Utilities

trueq.utils.deprecated(deprecated_in, removed_after, reason='')

Decorator used to mark functions as deprecated.

The following example shows renaming a function and marking the old name as deprecated.

import trueq as tq
v = tq.__version__

@tq.utils.deprecated(v, v, "Use foo() instead.")
def my_func(x):
    return x
Parameters
  • deprecated_in (str) – The True-Q™ version that the function was deprecated in.

  • removed_after (str) – The last True-Q™ version that will have this function.

  • reason (str) – A string to be appended to the warning message.

Return type

function

trueq.utils.rename_deprecation(old_name, new_fn, deprecated_in, removed_after)

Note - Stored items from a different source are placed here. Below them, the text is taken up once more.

-- pv_equiv track=rewrite | github.com/GVCUTV/PM_ASF | etl/4_feedback_probabilities_etl.py | _has_fail_then_success
-- ===== SOURCE A (Python) =====
-- FAILURE_TOKENS = {
--     "fail",
--     "failure",
--     "failed",
--     "error",
--     "timed_out",
--     "timeout",
--     "cancelled",
--     "canceled",
--     "aborted",
--     "broken",
-- }
--
-- SUCCESS_TOKENS = {"success", "succeeded", "passed", "ok", "green", "completed_success"}
--
-- def _has_fail_then_success(tokens: list[str]) -> bool:
--     lowered = [token.strip().lower() for token in tokens if token and str(token).strip()]
--     failure_indices = [
--         idx for idx, token in enumerate(lowered) if any(failure in token for failure in FAILURE_TOKENS)
--     ]
--     if not failure_indices:
--         return False
--     first_failure = min(failure_indices)
--     for token in lowered[first_failure + 1 :]:
--         if any(success in token for success in SUCCESS_TOKENS):
--             return True
--     return False
-- ===== SOURCE B (Python) =====
-- FAILURE_TOKENS = {
--     "fail",
--     "failure",
--     "failed",
--     "error",
--     "timed_out",
--     "timeout",
--     "cancelled",
--     "canceled",
--     "aborted",
--     "broken",
-- }
--
-- SUCCESS_TOKENS = {"success", "succeeded", "passed", "ok", "green", "completed_success"}
--
--
-- def _has_fail_then_success(tokens: list[str]) -> bool:
--     seen_failure = False
--     for token in tokens:
--         if not (token and str(token).strip()):
--             continue
--         low = token.strip().lower()
--         if seen_failure:
--             if any(success in low for success in SUCCESS_TOKENS):
--                 return True
--         elif any(failure in low for failure in FAILURE_TOKENS):
--             seen_failure = True
--     return False
-- ===== Notes on version B (the rewrite author's own statement) =====
-- stated objective: simpler
-- what changed: Replaces the three passes (filter+normalise list, enumerate-and-collect failure indices, min, then scan a slice) by a single-pass state machine with one boolean flag and no intermediate lists.
import Mathlib
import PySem

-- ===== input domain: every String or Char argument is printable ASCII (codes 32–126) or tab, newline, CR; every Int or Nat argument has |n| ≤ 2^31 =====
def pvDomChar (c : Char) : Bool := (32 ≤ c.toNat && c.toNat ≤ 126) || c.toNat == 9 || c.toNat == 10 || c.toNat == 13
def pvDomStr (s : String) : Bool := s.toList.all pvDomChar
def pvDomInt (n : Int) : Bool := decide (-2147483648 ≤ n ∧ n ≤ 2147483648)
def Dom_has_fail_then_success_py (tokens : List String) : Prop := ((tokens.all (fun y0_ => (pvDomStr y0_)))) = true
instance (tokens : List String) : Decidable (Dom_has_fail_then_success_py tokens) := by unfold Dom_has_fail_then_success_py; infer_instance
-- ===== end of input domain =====

-- B replaces A's three passes (filter+normalise, collect failure indices, min, scan a slice)
-- by a single-pass state machine with one boolean flag; return values agree everywhere (objective: simpler).

-- shared module constants (FAILURE_TOKENS / SUCCESS_TOKENS) and the shared helper expressions
def pvFailureTokens : List String :=
  ["fail", "failure", "failed", "error", "timed_out", "timeout",
   "cancelled", "canceled", "aborted", "broken"]

def pvSuccessTokens : List String :=
  ["success", "succeeded", "passed", "ok", "green", "completed_success"]

-- 'token and str(token).strip()' truthiness filter
def pvKeep (t : String) : Bool := (!(t == "")) && (!(PySem.Str.strip t == ""))

-- 'token.strip().lower()'
def pvNorm (t : String) : String := PySem.Str.lower (PySem.Str.strip t)

-- 'any(failure in token for failure in FAILURE_TOKENS)'
def pvIsFail (low : String) : Bool := pvFailureTokens.any (fun f => PySem.Str.isIn f low)

-- 'any(success in token for success in SUCCESS_TOKENS)'
def pvIsSucc (low : String) : Bool := pvSuccessTokens.any (fun s => PySem.Str.isIn s low)

-- ===== PORT A =====
def has_fail_then_success_py (tokens : List String) : Bool :=
  let lowered := (tokens.filter pvKeep).map pvNorm
  let failure_indices :=
    ((PySem.List.enumerate lowered).filter (fun p => pvIsFail p.2)).map (fun p => p.1)
  if failure_indices = [] then false
  else
    match PySem.List.min? failure_indices (fun x => x) with
    | none => false
    | some first_failure =>
        (PySem.List.slice lowered (some (first_failure + 1)) none).any pvIsSucc

-- ===== PORT B =====
def pvAltGo : List String → Bool → Bool
  | [], _ => false
  | token :: rest, seen_failure =>
      if pvKeep token then
        let low := pvNorm token
        if seen_failure then
          if pvIsSucc low then true else pvAltGo rest true
        else
          pvAltGo rest (pvIsFail low)
      else
        pvAltGo rest seen_failure

def has_fail_then_success_py_alt (tokens : List String) : Bool :=
  pvAltGo tokens false

-- ===== PRECONDITION & SPEC =====
def Spec_has_fail_then_success_py (tokens : List String) (out : Bool) : Prop := out = has_fail_then_success_py_alt tokens
instance (tokens : List String) (out : Bool) : Decidable (Spec_has_fail_then_success_py tokens out) := by unfold Spec_has_fail_then_success_py; infer_instance

-- ===== CLAIM (what is proved, stated in full; the proofs are below) =====
def Claim_equal_has_fail_then_success_py : Prop := ∀ (tokens : List String), Dom_has_fail_then_success_py tokens → Spec_has_fail_then_success_py tokens (has_fail_then_success_py tokens)

-- ===== LEMMAS AND PROOFS =====

-- the pure state machine on an already filtered+normalised list
def pvCore : List String → Bool → Bool
  | [], _ => false
  | x :: l, seen =>
      if seen then
        if pvIsSucc x then true else pvCore l true
      else
        pvCore l (pvIsFail x)

-- index (from the front) of the first failure-matching token, if any
def pvFirstFail : List String → Option Nat
  | [] => none
  | x :: l => if pvIsFail x then some 0 else (pvFirstFail l).map (· + 1)

lemma pvAltGo_eq (tokens : List String) :
    ∀ seen, pvAltGo tokens seen = pvCore ((tokens.filter pvKeep).map pvNorm) seen := by
  induction tokens with
  | nil => intro seen; rfl
  | cons t rest ih =>
      intro seen
      by_cases hk : pvKeep t = true
      · simp [pvAltGo, pvCore, hk, ih]
      · simp [pvAltGo, hk, ih]

lemma pvCore_true (l : List String) : pvCore l true = l.any pvIsSucc := by
  induction l with
  | nil => rfl
  | cons x l ih =>
      by_cases h : pvIsSucc x = true <;> simp [pvCore, h, ih]

lemma pvCore_false (l : List String) :
    pvCore l false =
      (match pvFirstFail l with
       | none => false
       | some k => (l.drop (k + 1)).any pvIsSucc) := by
  induction l with
  | nil => rfl
  | cons x l ih =>
      by_cases h : pvIsFail x = true
      · simp [pvCore, pvFirstFail, h, pvCore_true]
      · simp only [pvCore, pvFirstFail, h]
        rw [if_neg (by simp), ih]
        cases hf : pvFirstFail l <;> simp

lemma pv_mem_F_ge (l : List String) :
    ∀ (s : Int) (y : Int),
      y ∈ ((PySem.List.enumerate l s).filter (fun p => pvIsFail p.2)).map (fun p => p.1) →
      s ≤ y := by
  induction l with
  | nil => intro s y h; simp [PySem.List.enumerate] at h
  | cons x l ih =>
      intro s y h
      rw [PySem.List.enumerate_cons, List.filter_cons] at h
      by_cases hx : pvIsFail x = true
      · simp only [hx, if_true] at h
        rw [List.map_cons] at h
        rcases List.mem_cons.1 h with rfl | hm
        · exact le_refl _
        · have := ih (s+1) y hm; omega
      · simp only [hx, if_false, Bool.false_eq_true] at h
        have := ih (s+1) y h; omega

lemma pv_head_min (x : Int) (t : List Int) (h : ∀ y ∈ t, x ≤ y) :
    PySem.List.min? (x :: t) (fun y => y) = some x := by
  rw [PySem.List.min?_id_cons]
  have hmem := PySem.List.foldl_min_mem t x
  have hle := (PySem.List.foldl_min_le t x).1
  rcases hmem with he | hm
  · rw [he]
  · rw [le_antisymm hle (h _ hm)]

lemma pvMinFail_eq (l : List String) :
    ∀ s : Int,
      PySem.List.min?
        (((PySem.List.enumerate l s).filter (fun p => pvIsFail p.2)).map (fun p => p.1))
        (fun x => x) =
      (match pvFirstFail l with
       | none => none
       | some k => some (s + (k : Int))) := by
  induction l with
  | nil => intro s; rfl
  | cons x l ih =>
      intro s
      rw [PySem.List.enumerate_cons]
      by_cases h : pvIsFail x = true
      · rw [List.filter_cons_of_pos (by simpa using h), List.map_cons]
        rw [pv_head_min s _ (fun y hy => by have := pv_mem_F_ge l (s+1) y hy; omega)]
        simp [pvFirstFail, h]
      · rw [List.filter_cons_of_neg (by simpa using h), ih (s+1)]
        simp only [pvFirstFail, h, if_neg Bool.false_ne_true]
        cases pvFirstFail l with
        | none => rfl
        | some k => simp [Option.map_some]; ring

lemma pvA_eq_spec (tokens : List String) :
    has_fail_then_success_py tokens =
      (match pvFirstFail ((tokens.filter pvKeep).map pvNorm) with
       | none => false
       | some k => ((((tokens.filter pvKeep).map pvNorm)).drop (k + 1)).any pvIsSucc) := by
  have hmin := pvMinFail_eq ((tokens.filter pvKeep).map pvNorm) 0
  simp only [has_fail_then_success_py]
  cases hf : pvFirstFail ((tokens.filter pvKeep).map pvNorm) with
  | none =>
      rw [hf] at hmin
      have he := (PySem.List.min?_eq_none_iff _ _).1 hmin
      rw [he]
      simp
  | some k =>
      rw [hf] at hmin
      have hne : ((PySem.List.enumerate ((tokens.filter pvKeep).map pvNorm) 0).filter
          (fun p => pvIsFail p.2)).map (fun p => p.1) ≠ [] := by
        intro he
        rw [he] at hmin
        simp [PySem.List.min?] at hmin
      rw [if_neg hne, hmin]
      have h1 : (0 : Int) + (k : Int) + 1 = ((k + 1 : Nat) : Int) := by push_cast; ring
      simp only [h1, PySem.List.slice_from_natCast]

-- ===== VERDICT (by name: the statement is the Claim_ definition above) =====
theorem has_fail_then_success_py_spec : Claim_equal_has_fail_then_success_py := by
  intro tokens _
  unfold Spec_has_fail_then_success_py has_fail_then_success_py_alt
  rw [pvAltGo_eq, pvCore_false, pvA_eq_spec]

Specialization of deprecation() to deprecations that are simply function or method renames.

import trueq as tq
v = tq.__version__

def foo(x):
    return x

bar = tq.utils.rename_deprecation("bar", foo, v, v)
Parameters
  • old_name (string) – The old name of the function.

  • new_fn (function) – The new function.

  • deprecated_in (str) – The True-Q™ version that the function was deprecated in.

  • removed_after (str) – The last True-Q™ version that will have this function.

Return type

function

trueq.utils.shelve_cache(func=None, filename=None)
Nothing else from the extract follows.